What you have to do →
Among the entries below, take the line with "if type = 1 then (PySem.List.max?" and the line with "instance (data : List (String × Int)) (type : Int) (out", and output them and every line between them exactly, with nothing else.

Entries provided →
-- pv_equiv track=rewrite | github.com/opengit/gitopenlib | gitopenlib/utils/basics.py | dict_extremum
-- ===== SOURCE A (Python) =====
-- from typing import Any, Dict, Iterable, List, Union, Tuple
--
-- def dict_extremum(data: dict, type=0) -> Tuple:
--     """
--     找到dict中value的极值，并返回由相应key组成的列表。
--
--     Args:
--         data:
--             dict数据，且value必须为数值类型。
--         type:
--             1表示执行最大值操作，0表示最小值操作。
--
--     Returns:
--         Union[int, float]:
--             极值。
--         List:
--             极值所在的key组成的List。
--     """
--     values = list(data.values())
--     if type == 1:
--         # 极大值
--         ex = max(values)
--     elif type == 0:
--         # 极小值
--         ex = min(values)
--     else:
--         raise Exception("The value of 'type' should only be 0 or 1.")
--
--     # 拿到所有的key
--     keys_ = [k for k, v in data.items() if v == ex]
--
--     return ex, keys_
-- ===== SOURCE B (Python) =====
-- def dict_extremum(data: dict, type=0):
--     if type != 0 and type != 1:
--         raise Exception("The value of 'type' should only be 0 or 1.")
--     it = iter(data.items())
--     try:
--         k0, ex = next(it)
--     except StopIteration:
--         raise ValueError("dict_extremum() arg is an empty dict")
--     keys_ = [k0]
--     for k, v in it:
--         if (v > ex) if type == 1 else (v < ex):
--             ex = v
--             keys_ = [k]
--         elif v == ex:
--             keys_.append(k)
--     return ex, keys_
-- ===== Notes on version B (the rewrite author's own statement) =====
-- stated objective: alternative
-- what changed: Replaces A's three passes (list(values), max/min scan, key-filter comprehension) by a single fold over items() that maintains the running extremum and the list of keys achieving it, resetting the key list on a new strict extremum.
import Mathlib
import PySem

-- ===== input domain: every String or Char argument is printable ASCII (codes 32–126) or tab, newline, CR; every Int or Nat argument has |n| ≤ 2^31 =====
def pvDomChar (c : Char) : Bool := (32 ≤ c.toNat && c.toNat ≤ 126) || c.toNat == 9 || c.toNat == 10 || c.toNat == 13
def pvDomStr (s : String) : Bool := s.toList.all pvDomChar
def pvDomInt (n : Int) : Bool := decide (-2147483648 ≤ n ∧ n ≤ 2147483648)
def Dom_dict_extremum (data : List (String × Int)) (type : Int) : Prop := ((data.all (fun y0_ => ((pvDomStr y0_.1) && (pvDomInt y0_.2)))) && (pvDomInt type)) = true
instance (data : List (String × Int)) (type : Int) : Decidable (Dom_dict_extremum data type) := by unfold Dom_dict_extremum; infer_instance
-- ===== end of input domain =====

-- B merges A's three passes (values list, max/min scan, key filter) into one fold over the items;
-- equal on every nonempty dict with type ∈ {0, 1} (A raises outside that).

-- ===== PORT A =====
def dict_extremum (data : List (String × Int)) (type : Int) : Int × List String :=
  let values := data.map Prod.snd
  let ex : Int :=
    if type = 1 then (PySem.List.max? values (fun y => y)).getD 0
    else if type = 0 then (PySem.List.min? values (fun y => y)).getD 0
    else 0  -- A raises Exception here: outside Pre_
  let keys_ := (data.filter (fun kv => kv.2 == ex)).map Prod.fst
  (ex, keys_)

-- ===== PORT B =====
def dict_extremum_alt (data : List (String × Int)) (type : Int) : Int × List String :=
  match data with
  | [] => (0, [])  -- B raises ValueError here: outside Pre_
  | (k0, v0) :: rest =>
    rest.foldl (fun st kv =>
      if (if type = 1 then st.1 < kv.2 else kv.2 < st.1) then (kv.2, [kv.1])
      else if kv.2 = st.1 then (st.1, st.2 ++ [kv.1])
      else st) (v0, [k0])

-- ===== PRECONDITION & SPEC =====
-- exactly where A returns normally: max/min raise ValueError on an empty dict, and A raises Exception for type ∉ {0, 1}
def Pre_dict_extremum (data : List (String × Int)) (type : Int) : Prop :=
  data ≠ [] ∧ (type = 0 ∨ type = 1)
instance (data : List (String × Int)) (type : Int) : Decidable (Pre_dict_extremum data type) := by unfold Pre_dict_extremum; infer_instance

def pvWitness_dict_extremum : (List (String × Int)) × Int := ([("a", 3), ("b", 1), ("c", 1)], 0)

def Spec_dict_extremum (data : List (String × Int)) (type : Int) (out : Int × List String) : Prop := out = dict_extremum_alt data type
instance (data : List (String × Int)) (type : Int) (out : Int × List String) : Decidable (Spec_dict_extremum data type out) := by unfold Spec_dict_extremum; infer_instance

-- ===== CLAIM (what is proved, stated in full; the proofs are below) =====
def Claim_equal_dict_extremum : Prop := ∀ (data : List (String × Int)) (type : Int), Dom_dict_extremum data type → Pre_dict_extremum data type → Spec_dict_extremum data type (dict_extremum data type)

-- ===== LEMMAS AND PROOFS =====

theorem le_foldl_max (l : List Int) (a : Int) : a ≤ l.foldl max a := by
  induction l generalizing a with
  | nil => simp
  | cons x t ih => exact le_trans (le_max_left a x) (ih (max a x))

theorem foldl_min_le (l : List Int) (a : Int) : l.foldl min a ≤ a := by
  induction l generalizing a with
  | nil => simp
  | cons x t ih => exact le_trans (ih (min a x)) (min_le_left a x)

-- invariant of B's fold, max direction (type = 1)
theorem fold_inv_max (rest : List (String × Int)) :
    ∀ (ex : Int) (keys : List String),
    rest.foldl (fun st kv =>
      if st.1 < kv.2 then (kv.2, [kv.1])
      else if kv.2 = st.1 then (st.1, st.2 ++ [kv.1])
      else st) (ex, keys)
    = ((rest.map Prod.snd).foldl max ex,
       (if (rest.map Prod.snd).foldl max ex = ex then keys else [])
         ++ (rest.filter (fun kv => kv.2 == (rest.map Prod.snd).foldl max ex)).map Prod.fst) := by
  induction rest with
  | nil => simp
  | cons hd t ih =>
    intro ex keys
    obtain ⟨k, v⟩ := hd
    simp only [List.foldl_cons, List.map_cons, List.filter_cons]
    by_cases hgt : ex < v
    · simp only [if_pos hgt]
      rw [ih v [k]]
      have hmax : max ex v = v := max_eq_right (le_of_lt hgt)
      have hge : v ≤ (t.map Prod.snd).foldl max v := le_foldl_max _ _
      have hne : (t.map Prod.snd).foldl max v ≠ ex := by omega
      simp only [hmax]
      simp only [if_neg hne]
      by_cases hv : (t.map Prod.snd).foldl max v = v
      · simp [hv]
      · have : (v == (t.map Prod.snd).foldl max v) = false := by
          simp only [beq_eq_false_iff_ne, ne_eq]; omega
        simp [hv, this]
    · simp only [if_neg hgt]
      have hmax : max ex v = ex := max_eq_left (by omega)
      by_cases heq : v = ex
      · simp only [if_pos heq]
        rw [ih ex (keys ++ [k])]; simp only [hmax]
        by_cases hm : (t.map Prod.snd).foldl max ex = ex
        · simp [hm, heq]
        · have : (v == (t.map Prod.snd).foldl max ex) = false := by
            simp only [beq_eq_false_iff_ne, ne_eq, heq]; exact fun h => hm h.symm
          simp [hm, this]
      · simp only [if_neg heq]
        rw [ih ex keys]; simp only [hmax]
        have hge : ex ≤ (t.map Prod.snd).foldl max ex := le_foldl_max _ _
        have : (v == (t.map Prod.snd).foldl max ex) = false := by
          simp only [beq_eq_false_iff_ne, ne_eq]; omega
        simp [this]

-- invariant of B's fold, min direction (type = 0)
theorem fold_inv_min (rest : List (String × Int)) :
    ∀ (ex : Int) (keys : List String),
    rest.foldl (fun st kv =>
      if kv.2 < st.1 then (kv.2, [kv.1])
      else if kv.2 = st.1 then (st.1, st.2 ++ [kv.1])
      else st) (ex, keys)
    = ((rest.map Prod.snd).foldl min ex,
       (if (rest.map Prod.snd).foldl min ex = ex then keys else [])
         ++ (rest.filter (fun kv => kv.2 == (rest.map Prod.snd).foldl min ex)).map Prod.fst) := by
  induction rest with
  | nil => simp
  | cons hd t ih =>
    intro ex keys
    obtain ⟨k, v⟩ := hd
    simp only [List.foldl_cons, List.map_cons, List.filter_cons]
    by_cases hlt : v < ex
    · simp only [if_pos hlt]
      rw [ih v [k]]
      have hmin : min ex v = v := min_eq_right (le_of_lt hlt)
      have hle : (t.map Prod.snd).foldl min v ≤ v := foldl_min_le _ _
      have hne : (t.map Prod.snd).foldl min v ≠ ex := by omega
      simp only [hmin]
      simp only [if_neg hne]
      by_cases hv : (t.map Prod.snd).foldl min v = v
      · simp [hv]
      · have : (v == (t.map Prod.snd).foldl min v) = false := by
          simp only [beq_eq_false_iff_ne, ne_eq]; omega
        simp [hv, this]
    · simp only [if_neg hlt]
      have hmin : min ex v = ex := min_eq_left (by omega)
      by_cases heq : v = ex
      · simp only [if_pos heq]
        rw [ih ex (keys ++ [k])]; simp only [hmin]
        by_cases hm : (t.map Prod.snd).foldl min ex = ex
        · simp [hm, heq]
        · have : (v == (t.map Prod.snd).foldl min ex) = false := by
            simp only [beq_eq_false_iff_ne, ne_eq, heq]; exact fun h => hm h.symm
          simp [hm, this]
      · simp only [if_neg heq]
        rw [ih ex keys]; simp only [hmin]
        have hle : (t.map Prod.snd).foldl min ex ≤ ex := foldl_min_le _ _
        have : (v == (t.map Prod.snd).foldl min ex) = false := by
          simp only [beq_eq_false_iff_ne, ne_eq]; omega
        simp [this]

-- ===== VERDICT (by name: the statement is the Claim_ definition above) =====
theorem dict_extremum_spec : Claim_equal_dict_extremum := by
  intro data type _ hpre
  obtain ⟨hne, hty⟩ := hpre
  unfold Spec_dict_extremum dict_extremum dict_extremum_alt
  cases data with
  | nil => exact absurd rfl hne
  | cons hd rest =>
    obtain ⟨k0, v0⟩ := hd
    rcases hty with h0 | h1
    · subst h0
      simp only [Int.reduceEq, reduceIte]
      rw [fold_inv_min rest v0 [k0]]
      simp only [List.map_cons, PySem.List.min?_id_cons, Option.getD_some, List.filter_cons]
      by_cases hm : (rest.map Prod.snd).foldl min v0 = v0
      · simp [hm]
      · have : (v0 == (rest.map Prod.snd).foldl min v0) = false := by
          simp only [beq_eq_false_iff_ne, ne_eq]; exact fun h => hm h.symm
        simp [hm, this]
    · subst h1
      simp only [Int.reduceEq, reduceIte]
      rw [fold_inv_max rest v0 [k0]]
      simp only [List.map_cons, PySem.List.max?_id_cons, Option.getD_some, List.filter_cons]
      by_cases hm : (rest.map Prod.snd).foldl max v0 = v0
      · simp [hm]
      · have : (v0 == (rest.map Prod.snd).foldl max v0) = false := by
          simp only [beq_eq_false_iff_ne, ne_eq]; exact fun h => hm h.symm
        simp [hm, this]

Result of this exercise →
    if type = 1 then (PySem.List.max? values (fun y => y)).getD 0
    else if type = 0 then (PySem.List.min? values (fun y => y)).getD 0
    else 0  -- A raises Exception here: outside Pre_
  let keys_ := (data.filter (fun kv => kv.2 == ex)).map Prod.fst
  (ex, keys_)

-- ===== PORT B =====
def dict_extremum_alt (data : List (String × Int)) (type : Int) : Int × List String :=
  match data with
  | [] => (0, [])  -- B raises ValueError here: outside Pre_
  | (k0, v0) :: rest =>
    rest.foldl (fun st kv =>
      if (if type = 1 then st.1 < kv.2 else kv.2 < st.1) then (kv.2, [kv.1])
      else if kv.2 = st.1 then (st.1, st.2 ++ [kv.1])
      else st) (v0, [k0])

-- ===== PRECONDITION & SPEC =====
-- exactly where A returns normally: max/min raise ValueError on an empty dict, and A raises Exception for type ∉ {0, 1}
def Pre_dict_extremum (data : List (String × Int)) (type : Int) : Prop :=
  data ≠ [] ∧ (type = 0 ∨ type = 1)
instance (data : List (String × Int)) (type : Int) : Decidable (Pre_dict_extremum data type) := by unfold Pre_dict_extremum; infer_instance

def pvWitness_dict_extremum : (List (String × Int)) × Int := ([("a", 3), ("b", 1), ("c", 1)], 0)

def Spec_dict_extremum (data : List (String × Int)) (type : Int) (out : Int × List String) : Prop := out = dict_extremum_alt data type
instance (data : List (String × Int)) (type : Int) (out : Int × List String) : Decidable (Spec_dict_extremum data type out) := by unfold Spec_dict_extremum; infer_instance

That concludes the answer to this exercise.